Il n'est pas facile de définir ces ennemis. Bien qu'il se fasse de plus en plus visible, et malgré une performance plus remarquable de ses relations publiques, la composition globale et le programme du LURD demeurent confus. Un rapport récent du Groupe international de crise (ICG) intitulé : La clé de la fin de l'instabilité régionale, a qualifié le LURD "d'organisation en mutation continuelle sans un programme politique défini ni un leadership unifié". Le LURD a défini Taylor comme "le problème numéro un du Libéria", écartant tout dialogue avec le dirigeant libérien et le rejetant comme un "laquais soutenu par la Libye".

L'ICG a mis en lumière le rôle joué par le président guinéen Lansana Conté en parrainant le LURD, notamment dans la fourniture de soutien aérien et de l'artillerie, mais il fait remarquer qu'il y a eu de sérieux accrochages entre les troupes guinéennes et celles du LURD par le passé.

Les incursions dans le comté de Lofa au milieu de l'année 2000 sont généralement considérées comme le point de départ de la campagne militaire du LURD. Des porte-parole du LURD, comme le général de brigade Joe Wylie, ont reconnu le rôle joué par les anciens membres de groupes anti-Taylor comme le Mouvement uni de libération pour la démocratie au Libéria, dirigé par Alhadji Kromah (ULIMO-K). Mais selon Wylie, le LURD a également drainé un grand nombre de combattants qui étaient précédemment avec le Front national patriotique du Libéria (NPFL) de Taylor.

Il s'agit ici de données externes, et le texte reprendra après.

-- pv_equiv track=rewrite | github.com/keiseiisobe/atcoder | daily_training/all-2025-04-23/C.py | solve
-- ===== SOURCE A (Python) =====
-- def separate_str(str, step):
--     new_str = []
--     for i in range(0, len(str), step):
--         new_str.append(str[i:i+step])
--     return new_str
--
-- def solve(S, T):
--     for i in range(1, len(S)):
--         str = separate_str(S, i)
--         for j in range(0, i):
--             res = []
--             for raw in range(len(str)):
--                 if len(str[raw]) <= j:
--                     break
--                 res.append(str[raw][j])
--             if T == ''.join(res):
--                 return "Yes"
--     return "No"
-- ===== SOURCE B (Python) =====
-- def solve(S, T):
--     # Read the j-th column of the width-i grid directly as a stride walk over S:
--     # no grid is built and no row list is scanned.
--     n = len(S)
--     for i in range(1, n):
--         for j in range(i):
--             col = []
--             k = j
--             while k < n:
--                 col.append(S[k])
--                 k += i
--             if T == ''.join(col):
--                 return "Yes"
--     return "No"
-- ===== Notes on version B (the rewrite author's own statement) =====
-- stated objective: simpler
-- what changed: B drops the grid: instead of building the width-i chunk list (separate_str) and scanning it row by row with a break, B reads the j-th column directly as a stride walk over S (k = j, j+i, j+2i, ...).
import Mathlib
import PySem

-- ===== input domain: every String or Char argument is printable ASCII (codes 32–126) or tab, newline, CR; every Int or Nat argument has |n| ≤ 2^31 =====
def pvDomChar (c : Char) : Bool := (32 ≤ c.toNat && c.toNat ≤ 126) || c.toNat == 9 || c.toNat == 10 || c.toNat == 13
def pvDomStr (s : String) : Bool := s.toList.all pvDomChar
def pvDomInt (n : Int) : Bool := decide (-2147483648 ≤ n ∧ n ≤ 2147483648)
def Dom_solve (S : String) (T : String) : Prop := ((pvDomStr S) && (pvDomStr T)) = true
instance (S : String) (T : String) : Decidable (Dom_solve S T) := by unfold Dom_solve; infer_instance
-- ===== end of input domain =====

-- B replaces A's grid (separate_str) and per-row scan by a direct stride walk over S; objective: simpler.

-- ===== PORT A =====
-- separate_str(str, step): chunks of `step` characters, appended one slice at a time.
def separate_str (s : List Char) (step : Int) : List (List Char) :=
  (PySem.List.pyRange 0 s.length step).foldl
    (fun acc i => acc ++ [PySem.List.slice s (some i) (some (i + step))]) []

-- the `for raw in range(len(str))` loop with its break; `str[raw][j]` is pyGet? —
-- it is `some` whenever the branch is reached (the guard gives j < len r, and the caller passes 0 ≤ j).
def resLoop (rows : List (List Char)) (j : Int) : List Char :=
  match rows with
  | [] => []
  | r :: rest =>
    if (r.length : Int) ≤ j then []
    else (PySem.List.pyGet? r j).getD ' ' :: resLoop rest j

-- the `for j in range(0, i)` loop; `T == ''.join(res)` compared on the character lists (exact).
def jLoopA (rows : List (List Char)) (T : List Char) : List Int → Bool
  | [] => false
  | j :: js => if T = resLoop rows j then true else jLoopA rows T js

-- the `for i in range(1, len(S))` loop with its early `return "Yes"`.
def iLoopA (S T : List Char) : List Int → String
  | [] => "No"
  | i :: is => if jLoopA (separate_str S i) T (PySem.List.pyRange 0 i 1) then "Yes" else iLoopA S T is

def solve (S : String) (T : String) : String :=
  iLoopA S.toList T.toList (PySem.List.pyRange 1 S.toList.length 1)

-- ===== PORT B =====
-- the `while k < n: col.append(S[k]); k += i` walk, viewed from the suffix S[k:]:
-- consuming the head is reading S[k], dropping i-1 more is k += i (exact for i ≥ 1, the only calls made).
def strideCol (i : Nat) : List Char → List Char
  | [] => []
  | c :: rest => c :: strideCol i (rest.drop (i - 1))
termination_by l => l.length
decreasing_by simp

def jLoopB (S T : List Char) (i : Int) : List Int → Bool
  | [] => false
  | j :: js => if T = strideCol i.toNat (S.drop j.toNat) then true else jLoopB S T i js

def iLoopB (S T : List Char) : List Int → String
  | [] => "No"
  | i :: is => if jLoopB S T i (PySem.List.pyRange 0 i 1) then "Yes" else iLoopB S T is

def solve_alt (S : String) (T : String) : String :=
  iLoopB S.toList T.toList (PySem.List.pyRange 1 S.toList.length 1)

-- ===== PRECONDITION & SPEC =====
def Spec_solve (S : String) (T : String) (out : String) : Prop := out = solve_alt S T
instance (S : String) (T : String) (out : String) : Decidable (Spec_solve S T out) := by unfold Spec_solve; infer_instance

-- ===== CLAIM (what is proved, stated in full; the proofs are below) =====
def Claim_equal_solve : Prop := ∀ (S : String) (T : String), Dom_solve S T → Spec_solve S T (solve S T)

-- ===== LEMMAS AND PROOFS =====

-- separate_str as a map over the chunk starts
lemma separate_str_eq_map (s : List Char) (step : Int) :
    separate_str s step =
      (PySem.List.pyRange 0 s.length step).map
        (fun i => PySem.List.slice s (some i) (some (i + step))) := by
  unfold separate_str
  rw [PySem.List.foldl_append_singleton_eq_map, List.nil_append]

-- the start list of a positive-step range, peeled once
lemma pyRange_pos_cons (i len : Int) (hi : 0 < i) (hlen : 0 < len) :
    PySem.List.pyRange 0 len i = 0 :: (PySem.List.pyRange 0 (len - i) i).map (· + i) := by
  rw [PySem.List.pyRange_of_pos _ _ hi, PySem.List.pyRange_of_pos _ _ hi]
  have hd : 0 ≤ (len - 1) / i := Int.ediv_nonneg (by omega) (by omega)
  have h1 : (if (0:Int) < len then ((len - 0 + i - 1) / i).toNat else 0)
      = ((len - 1) / i).toNat + 1 := by
    rw [if_pos hlen]
    have e : len - 0 + i - 1 = (len - 1) + 1 * i := by ring
    rw [e, Int.add_mul_ediv_right _ _ (by omega : i ≠ 0)]
    omega
  have h2 : (if (0:Int) < len - i then ((len - i - 0 + i - 1) / i).toNat else 0)
      = ((len - 1) / i).toNat := by
    by_cases h : (0:Int) < len - i
    · rw [if_pos h]
      have e : len - i - 0 + i - 1 = len - 1 := by ring
      rw [e]
    · rw [if_neg h]
      have e : (len - 1) / i = 0 := Int.ediv_eq_zero_of_lt (by omega) (by omega)
      omega
  rw [h1, h2, List.range_succ_eq_map, List.map_cons, List.map_map, List.map_map]
  simp only [List.cons.injEq]
  refine ⟨by simp, List.map_congr_left ?_⟩
  intro k _
  simp only [Function.comp_apply, Nat.succ_eq_add_one]
  push_cast
  ring

-- chunking a nonempty list = first chunk :: chunks of the rest
lemma separate_str_cons (l : List Char) (i : Int) (hi : 1 ≤ i) (hl : l ≠ []) :
    separate_str l i = l.take i.toNat :: separate_str (l.drop i.toNat) i := by
  have hl0 : 0 < (l.length : Int) := by
    cases l with
    | nil => exact absurd rfl hl
    | cons c rest => simp only [List.length_cons]; push_cast; omega
  rw [separate_str_eq_map, separate_str_eq_map,
    pyRange_pos_cons i l.length (by omega) hl0, List.map_cons, List.map_map]
  have hi0 : (0:Int) ≤ i := by omega
  congr 1
  · rw [zero_add, PySem.List.slice_zero_start]
    exact PySem.List.slice_to _ hi0
  · have hlen : ((l.drop i.toNat).length : Int) = max 0 ((l.length : Int) - i) := by
      simp only [List.length_drop]; omega
    by_cases hbig : (l.length : Int) ≤ i
    · have e1 : PySem.List.pyRange 0 ((l.length : Int) - i) i = [] := by
        rw [PySem.List.pyRange_of_pos _ _ (by omega : (0:Int) < i), if_neg (by omega)]
        simp
      have e2 : PySem.List.pyRange 0 (((l.drop i.toNat).length : Nat) : Int) i = [] := by
        rw [hlen, max_eq_left (by omega), PySem.List.pyRange_of_pos _ _ (by omega : (0:Int) < i),
          if_neg (by omega)]
        simp
      rw [e1, e2]
      rfl
    · rw [show (((l.drop i.toNat).length : Nat) : Int) = (l.length : Int) - i by omega]
      refine List.map_congr_left ?_
      intro m hm
      obtain ⟨hm0, hm1, -⟩ :=
        (PySem.List.mem_pyRange_iff_of_pos (by omega : (0:Int) < i) m).mp hm
      simp only [Function.comp_apply]
      rw [PySem.List.slice_toNat _ (by omega) (by omega),
        PySem.List.slice_toNat _ (by omega) (by omega), List.drop_drop]
      have e3 : (m + i + i).toNat - (m + i).toNat = (m + i).toNat - m.toNat := by omega
      have e4 : (m + i).toNat = i.toNat + m.toNat := by omega
      rw [e3, e4]

-- A's column extraction = B's stride walk
lemma resLoop_eq_strideCol (i j : Int) (hi : 1 ≤ i) (hj : 0 ≤ j) (hji : j < i)
    (l : List Char) :
    resLoop (separate_str l i) j = strideCol i.toNat (l.drop j.toNat) := by
  generalize hn : l.length = n
  induction n using Nat.strong_induction_on generalizing l with
  | _ n ih =>
  cases l with
  | nil =>
    have h0 : separate_str ([] : List Char) i = [] := by
      rw [separate_str_eq_map]
      rw [show ((([] : List Char).length : Nat) : Int) = 0 by simp,
        PySem.List.pyRange_of_pos _ _ (by omega : (0:Int) < i), if_neg (by omega)]
      simp
    simp [h0, resLoop, strideCol]
  | cons c rest =>
    simp only [List.length_cons] at hn
    rw [separate_str_cons _ _ hi (by simp)]
    by_cases hcase : (((c :: rest).length : Nat) : Int) ≤ j
    · simp only [List.length_cons] at hcase
      push_cast at hcase
      rw [resLoop, if_pos (by simp only [List.length_take, List.length_cons]; push_cast; omega)]
      rw [List.drop_eq_nil_of_le (by simp only [List.length_cons]; omega)]
      simp [strideCol]
    · simp only [List.length_cons] at hcase
      push_cast at hcase
      rw [not_le] at hcase
      have hjn : j.toNat < (c :: rest).length := by
        simp only [List.length_cons]; omega
      have hji' : j.toNat < i.toNat := by omega
      have hget : PySem.List.pyGet? ((c :: rest).take i.toNat) j
          = some ((c :: rest)[j.toNat]'hjn) := by
        conv_lhs => rw [show j = ((j.toNat : Nat) : Int) by omega]
        rw [PySem.List.pyGet?_natCast, List.getElem?_take_of_lt hji',
          List.getElem?_eq_getElem hjn]
      rw [resLoop,
        if_neg (by simp only [List.length_take, List.length_cons]; push_cast; omega), hget]
      simp only [Option.getD_some]
      rw [List.drop_eq_getElem_cons hjn, strideCol]
      congr 1
      have hm : ((c :: rest).drop i.toNat).length < n := by
        simp only [List.length_drop, List.length_cons]; omega
      have ihr := ih _ hm ((c :: rest).drop i.toNat) rfl
      rw [ihr, List.drop_drop, List.drop_drop]
      rw [show i.toNat + j.toNat = j.toNat + 1 + (i.toNat - 1) by omega]
lemma jLoop_eq (S T : List Char) (i : Int) (hi : 1 ≤ i) (js : List Int)
    (hjs : ∀ j ∈ js, 0 ≤ j ∧ j < i) :
    jLoopA (separate_str S i) T js = jLoopB S T i js := by
  induction js with
  | nil => rfl
  | cons j js ih =>
    obtain ⟨h0, h1⟩ := hjs j (by simp)
    simp only [jLoopA, jLoopB, resLoop_eq_strideCol i j hi h0 h1 S,
      ih (fun j hj => hjs j (by simp [hj]))]

lemma iLoop_eq (S T : List Char) (is : List Int) (his : ∀ i ∈ is, 1 ≤ i) :
    iLoopA S T is = iLoopB S T is := by
  induction is with
  | nil => rfl
  | cons i is ih =>
    have hi : 1 ≤ i := his i (by simp)
    simp only [iLoopA, iLoopB,
      jLoop_eq S T i hi _ (fun j hj => by
        rw [PySem.List.mem_pyRange_one] at hj; exact hj),
      ih (fun i hi => his i (by simp [hi]))]

-- ===== VERDICT (by name: the statement is the Claim_ definition above) =====
theorem solve_spec : Claim_equal_solve := by
  intro S T _
  show solve S T = solve_alt S T
  unfold solve solve_alt
  exact iLoop_eq _ _ _ (fun i hi => ((PySem.List.mem_pyRange_one).mp hi).1)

Les communiqués du LURD ont mis l'accent sur les efforts du mouvement pour éviter des morts et des blessés parmi les civils. Les organisations de défense des droits de l'Homme ont accusé le LURD de procéder à des exécutions sommaires et de recruter des enfants soldats, mais elles ont aussi mis en lumière la brutalité des opérations militaires de Taylor contre les rebelles.

Un récent rapport de Human Rights Watch, basée à New York, a particulièrement critiqué l'Unité anti-terrorisme de Taylor, l'accusant d'atrocités massives contre les civils.

Le secrétaire général de l'ONU, Kofi Annan, a indiqué mercredi, dans une déclaration publiée à New York, qu'il était profondément troublé par la souffrance humaine dans la guerre du Libéria. "Le secrétaire général est profondément troublé. Il est également préoccupé par les implications que cela pourrait avoir dans la sous-région de l'Union des Etats du fleuve Mano. De récents combats dans le comté de Bong et des nouvelles d'activités des rebelles dans le voisinage de la capitale Monrovia, ont suscité de graves inquiétudes à propos du bien-être d'un grand nombre de civils dont beaucoup ont été forcés de fuir leurs foyers", selon la déclaration.

Annan préconise un dialogue entre les parties belligérantes et encourage la Communauté économique des Etats de l'Afrique de l'ouest (CEDEAO) à faciliter ce dialogue. Il exhorte les Etats de la région à ne pas laisser leurs territoires servir de base pour commettre des actes d'agression contre les pays voisins, souligne la déclaration.

"Le secrétaire général condamne toutes les tentatives du LURD et de toutes les factions armées visant à prendre le pouvoir par la force", ajoute la déclaration.